The problem in your filter is that you have told sed to match EVERYTHING in-between the given expressions EXCEPT SPACES. It is generously doing so :)

IAMTubby
February 4th, 2014, 08:44 AM
Thanks a lot varunendra :)
I tried it out and it works for me. Let me spend some more time on it and get back to you if I still have not got it.

varunendra
February 4th, 2014, 09:30 AM
Sure, I'd love to explain to the extent where I get confused myself :P

But if you sort it out all by yourself, without risking an explanation from me, then please consider marking the thread as [SOLVED]. :)

Bachstelze
February 5th, 2014, 01:19 AM
sed is overkill here, use cut (or maybe awk).

IAMTubby
February 5th, 2014, 04:27 AM
This worked here -

sed -r 's_.*POST: (http://.*,.33) .*_\1_'

varunendra,
I am reading some sed tutorials and have understood a few things, but let me put my queries here.
I'm aware that the 2nd and 3rd points are quite an ask, you can point me somewhere in case they sound crazy :)

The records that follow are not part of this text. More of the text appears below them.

theorem pvNext_le (l pat : List Char) (i : Nat) : pvNext l pat i ≤ l.length := by
  suffices H : ∀ m i, l.length - i ≤ m → pvNext l pat i ≤ l.length from H l.length i (by omega)
  intro m
  induction m with
  | zero => intro i hm; rw [pvNext, dif_neg (by omega)]
  | succ m ih =>
    intro i hm
    rw [pvNext]
    split
    · split
      · omega
      · exact ih (i + 1) (by omega)
    · omega

theorem pvBtableFrom_getD_eq (l pat : List Char) (j i : Nat) (hj : j ≤ i) (hi : i ≤ l.length) :
    (pvBtableFrom l pat j).getD (i - j) l.length = pvNext l pat i := by
  suffices H : ∀ m j i, l.length - j ≤ m → j ≤ i → i ≤ l.length →
      (pvBtableFrom l pat j).getD (i - j) l.length = pvNext l pat i from
    H l.length j i (by omega) hj hi
  intro m
  induction m with
  | zero =>
    intro j i hm hj hi
    have hij : i = j := by omega
    subst hij
    rw [pvBtableFrom, dif_neg (by omega), Nat.sub_self, List.getD_cons_zero,
      pvNext, dif_neg (by omega)]
  | succ m ih =>
    intro j i hm hj hi
    by_cases hjl : j < l.length
    · rw [pvBtableFrom, dif_pos hjl]
      simp only
      by_cases hij : i = j
      · subst hij
        rw [Nat.sub_self, List.getD_cons_zero, pvNext, dif_pos hjl]
        by_cases hs : PySem.Chars.startswith (List.drop i l) pat = true
        · rw [if_pos hs,
            if_pos (List.isPrefixOf_iff_prefix.mpr ((PySem.Chars.startswith_iff _ _).mp hs))]
        · rw [if_neg hs, if_neg (by
            intro hc
            exact hs ((PySem.Chars.startswith_iff _ _).mpr (List.isPrefixOf_iff_prefix.mp hc)))]
          have hh : (pvBtableFrom l pat (i + 1)).headD l.length =
              (pvBtableFrom l pat (i + 1)).getD 0 l.length := by
            cases (pvBtableFrom l pat (i + 1)) <;> rfl
          rw [hh]
          have := ih (i + 1) (i + 1) (by omega) (by omega) (by omega)
          simpa using this
      · have hstep : i - j = (i - (j + 1)) + 1 := by omega
        rw [hstep, List.getD_cons_succ]
        exact ih (j + 1) i (by omega) (by omega) hi
    · have hij : i = j := by omega
      subst hij
      rw [pvBtableFrom, dif_neg hjl, Nat.sub_self, List.getD_cons_zero,
        pvNext, dif_neg hjl]
-- pv_equiv track=rewrite | github.com/tasai-lab/appsheet-gas-automation | ツール/cleanup_code.py | remove_duplicate_jsdoc
-- ===== SOURCE A (Python) =====
-- def remove_duplicate_jsdoc(content):
--     """重複したJSDocコメントを削除"""
--     lines = content.split('\n')
--     result = []
--     prev_jsdoc = None
--     i = 0
--
--     while i < len(lines):
--         line = lines[i]
--
--         # JSDocコメント開始
--         if line.strip().startswith('/**'):
--             # JSDocコメント全体を取得
--             jsdoc_lines = [line]
--             i += 1
--             while i < len(lines) and not lines[i].strip().endswith('*/'):
--                 jsdoc_lines.append(lines[i])
--                 i += 1
--             if i < len(lines):
--                 jsdoc_lines.append(lines[i])
--
--             jsdoc_text = '\n'.join(jsdoc_lines)
--
--             # 前のJSDocと同じ内容の場合はスキップ
--             if jsdoc_text.strip() != prev_jsdoc:
--                 result.extend(jsdoc_lines)
--                 prev_jsdoc = jsdoc_text.strip()
--             else:
--                 # 重複したJSDocはスキップ
--                 pass
--
--             i += 1
--         else:
--             result.append(line)
--             prev_jsdoc = None
--             i += 1
--
--     return '\n'.join(result)
-- ===== SOURCE B (Python) =====
-- def remove_duplicate_jsdoc(content):
--     """重複したJSDocコメントを削除 — two-phase: segment lines, then dedup-fold the segments"""
--     lines = content.split('\n')
--     n = len(lines)
--     # Phase 1: split into segments (is_jsdoc, lines)
--     segments = []
--     i = 0
--     while i < n:
--         if lines[i].strip().startswith('/**'):
--             j = i + 1
--             while j < n and not lines[j].strip().endswith('*/'):
--                 j += 1
--             end = min(j + 1, n)
--             segments.append((True, lines[i:end]))
--             i = end
--         else:
--             segments.append((False, [lines[i]]))
--             i += 1
--     # Phase 2: keep a JSDoc segment only if it differs from the previously kept one
--     out = []
--     prev = None
--     for is_js, seg in segments:
--         if is_js:
--             text = '\n'.join(seg).strip()
--             if text != prev:
--                 out.extend(seg)
--                 prev = text
--         else:
--             out.extend(seg)
--             prev = None
--     return '\n'.join(out)
-- ===== Notes on version B (the rewrite author's own statement) =====
-- stated objective: alternative
-- what changed: A's single interleaved while-loop (collecting a JSDoc block and deciding to emit it in the same scan) is split into two phases: segment the lines once into plain-line/JSDoc-block segments (block end found by an index scan plus a slice), then a separate fold over the segments that drops a JSDoc segment equal to the previously kept one.
import Mathlib
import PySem

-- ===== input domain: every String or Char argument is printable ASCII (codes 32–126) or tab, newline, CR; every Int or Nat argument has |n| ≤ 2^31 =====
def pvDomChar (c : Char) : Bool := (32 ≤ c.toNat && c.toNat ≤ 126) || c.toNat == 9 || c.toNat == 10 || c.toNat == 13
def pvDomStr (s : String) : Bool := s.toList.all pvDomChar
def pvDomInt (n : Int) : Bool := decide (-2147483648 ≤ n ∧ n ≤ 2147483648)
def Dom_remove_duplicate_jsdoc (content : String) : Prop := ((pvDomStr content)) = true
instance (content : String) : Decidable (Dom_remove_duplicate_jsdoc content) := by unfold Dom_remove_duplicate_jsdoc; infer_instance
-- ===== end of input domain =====

-- B re-decomposes A's single interleaved scan into two phases (segment the lines, then
-- dedup-fold the segments); same result, objective: alternative decomposition.

-- ===== PORT A =====
-- inner while loop of A: collect lines up to and including the first one whose strip
-- ends with "*/" (or all remaining lines), returning (block tail, rest)
def pvTakeBlockA : List String → List String × List String
  | [] => ([], [])
  | l :: ls =>
    if PySem.Str.endswith (PySem.Str.strip l) "*/" then ([l], ls)
    else
      let p := pvTakeBlockA ls
      (l :: p.1, p.2)

theorem pvTakeBlockA_snd_le : ∀ ls : List String, (pvTakeBlockA ls).2.length ≤ ls.length := by
  intro ls
  induction ls with
  | nil => simp [pvTakeBlockA]
  | cons l ls ih =>
    simp only [pvTakeBlockA]
    split
    · simp
    · simpa using Nat.le_succ_of_le ih

-- A's outer while loop over the remaining lines, state prev_jsdoc : Option String
def pvLoopA : List String → Option String → List String
  | [], _ => []
  | l :: ls, prev =>
    if PySem.Str.startswith (PySem.Str.strip l) "/**" then
      let p := pvTakeBlockA ls
      let jsdoc := l :: p.1
      let text := PySem.Str.strip (PySem.Str.join "\n" jsdoc)
      if prev = some text then pvLoopA p.2 prev
      else jsdoc ++ pvLoopA p.2 (some text)
    else l :: pvLoopA ls none
termination_by ls _ => ls.length
decreasing_by
  · exact Nat.lt_succ_of_le (pvTakeBlockA_snd_le ls)
  · exact Nat.lt_succ_of_le (pvTakeBlockA_snd_le ls)
  · simp

def remove_duplicate_jsdoc (content : String) : String :=
  PySem.Str.join "\n" (pvLoopA ((PySem.Str.split? content "\n").getD []) none)

-- ===== PORT B =====
-- Phase 1: segment the lines; a JSDoc segment runs from a "/**" line through the first
-- following line whose strip ends with "*/" (found by index scan + slice), or to EOF
def pvSegB : List String → List (Bool × List String)
  | [] => []
  | l :: ls =>
    if PySem.Str.startswith (PySem.Str.strip l) "/**" then
      match ls.findIdx? (fun x => PySem.Str.endswith (PySem.Str.strip x) "*/") with
      | some j => (true, l :: ls.take (j + 1)) :: pvSegB (ls.drop (j + 1))
      | none => [(true, l :: ls)]
    else (false, [l]) :: pvSegB ls
termination_by ls => ls.length
decreasing_by
  · simp only [List.length_drop, List.length_cons]; omega
  · simp

-- Phase 2: one fold over the segments; state (prev kept JSDoc text, output lines)
def pvStepB (st : Option String × List String) (seg : Bool × List String) :
    Option String × List String :=
  if seg.1 then
    let text := PySem.Str.strip (PySem.Str.join "\n" seg.2)
    if some text ≠ st.1 then (some text, st.2 ++ seg.2) else st
  else (none, st.2 ++ seg.2)

def remove_duplicate_jsdoc_alt (content : String) : String :=
  PySem.Str.join "\n"
    ((pvSegB ((PySem.Str.split? content "\n").getD [])).foldl pvStepB (none, [])).2

-- ===== PRECONDITION & SPEC =====
def Spec_remove_duplicate_jsdoc (content : String) (out : String) : Prop := out = remove_duplicate_jsdoc_alt content
instance (content : String) (out : String) : Decidable (Spec_remove_duplicate_jsdoc content out) := by unfold Spec_remove_duplicate_jsdoc; infer_instance

-- ===== CLAIM (what is proved, stated in full; the proofs are below) =====
def Claim_equal_remove_duplicate_jsdoc : Prop := ∀ (content : String), Dom_remove_duplicate_jsdoc content → Spec_remove_duplicate_jsdoc content (remove_duplicate_jsdoc content)

-- ===== LEMMAS AND PROOFS =====

-- A's hand-rolled block scan agrees with B's index-scan-and-slice formulation
theorem pvTakeBlockA_eq_findIdx? (ls : List String) :
    pvTakeBlockA ls =
      match ls.findIdx? (fun x => PySem.Str.endswith (PySem.Str.strip x) "*/") with
      | some j => (ls.take (j + 1), ls.drop (j + 1))
      | none => (ls, []) := by
  induction ls with
  | nil => simp [pvTakeBlockA]
  | cons l ls ih =>
    by_cases h : PySem.Chars.endswith (PySem.Chars.strip l.toList) ['*', '/'] = true
    · simp [pvTakeBlockA, List.findIdx?_cons, h]
    · rw [List.findIdx?_cons]
      simp only [pvTakeBlockA, PySem.Str.endswith_eq, PySem.Str.strip]
      simp only [ih, PySem.Str.endswith_eq, PySem.Str.strip]
      cases hf : ls.findIdx? (fun x => PySem.Chars.endswith (PySem.Chars.strip x.toList) ['*', '/']) with
      | none => simp [h, hf]
      | some j => simp [h, hf]

-- the two-phase fold produces exactly A's interleaved output, for any prev / accumulator
theorem pvFold_eq_loopA (ls : List String) :
    ∀ (prev : Option String) (out : List String),
      ((pvSegB ls).foldl pvStepB (prev, out)).2 = out ++ pvLoopA ls prev := by
  induction ls using pvSegB.induct with
  | case1 => intro prev out; simp [pvSegB, pvLoopA]
  | case2 l ls hstart j hf ih =>
    intro prev out
    rw [pvLoopA]
    simp only [pvSegB, hstart, if_true, hf, List.foldl_cons, pvTakeBlockA_eq_findIdx?]
    by_cases h : prev = some (PySem.Str.strip (PySem.Str.join "\n" (l :: List.take (j + 1) ls)))
    · subst h; simp [pvStepB, ih]
    · have h' : some (PySem.Str.strip (PySem.Str.join "\n" (l :: List.take (j + 1) ls))) ≠ prev :=
        fun hh => h hh.symm
      simp [pvStepB, h, h', ih]
  | case3 l ls hstart hf =>
    intro prev out
    rw [pvLoopA]
    simp only [pvSegB, hstart, if_true, hf, List.foldl_cons, List.foldl_nil,
      pvTakeBlockA_eq_findIdx?]
    by_cases h : prev = some (PySem.Str.strip (PySem.Str.join "\n" (l :: ls)))
    · subst h; simp [pvStepB, pvLoopA]
    · have h' : some (PySem.Str.strip (PySem.Str.join "\n" (l :: ls))) ≠ prev := fun hh => h hh.symm
      simp [pvStepB, h, h', pvLoopA]
  | case4 l ls hstart ih =>
    intro prev out
    rw [pvLoopA]
    simp only [pvSegB, hstart, Bool.false_eq_true, if_false, List.foldl_cons]
    simp [pvStepB, ih]

-- ===== VERDICT (by name: the statement is the Claim_ definition above) =====
theorem remove_duplicate_jsdoc_spec : Claim_equal_remove_duplicate_jsdoc := by
  intro content _
  unfold Spec_remove_duplicate_jsdoc remove_duplicate_jsdoc remove_duplicate_jsdoc_alt
  rw [pvFold_eq_loopA]
  simp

1. sed -r 's_.*POST: (http://.*,.33) .*_\1_'


-r
Extended Regex to escape the braces(quoting you)


s
The following regex is a substitution? (But what are we substituting ?)


*
Does it mean start with and end with ? But hmm, can do with some explanation here


_\1_
I read somewhere, " Replace anything that matches the blue part with the saved capture" but couldn't make sense of it



2. Also, to the original method, is there a way to replace the hard coded word 33 with some other pattern; the reason being, the actual format would be something like

[INFO_|02/01 06:51:15|Data.logInfo:1447] gprmc: [192.168.0.102] POST: http://192.168.0.106:8080/gprmc/Data acct=test01&dev=test01&gprmc=$GPRMC,012113,A,1257.604403,N,07742.223007,E ,0000,000.0,010214,,*SOMEHEXADECIMAL [acct=test01&dev=test01&gprmc=$GPRMC,012113,A,1257.604403,N,07742.223007,E ,0000,000.0,010214,,*SOMEHEXADECIMAL]
Note : SOMEHEXADECIMAL can be anything say, 33, or it can be 3a or 4b etc..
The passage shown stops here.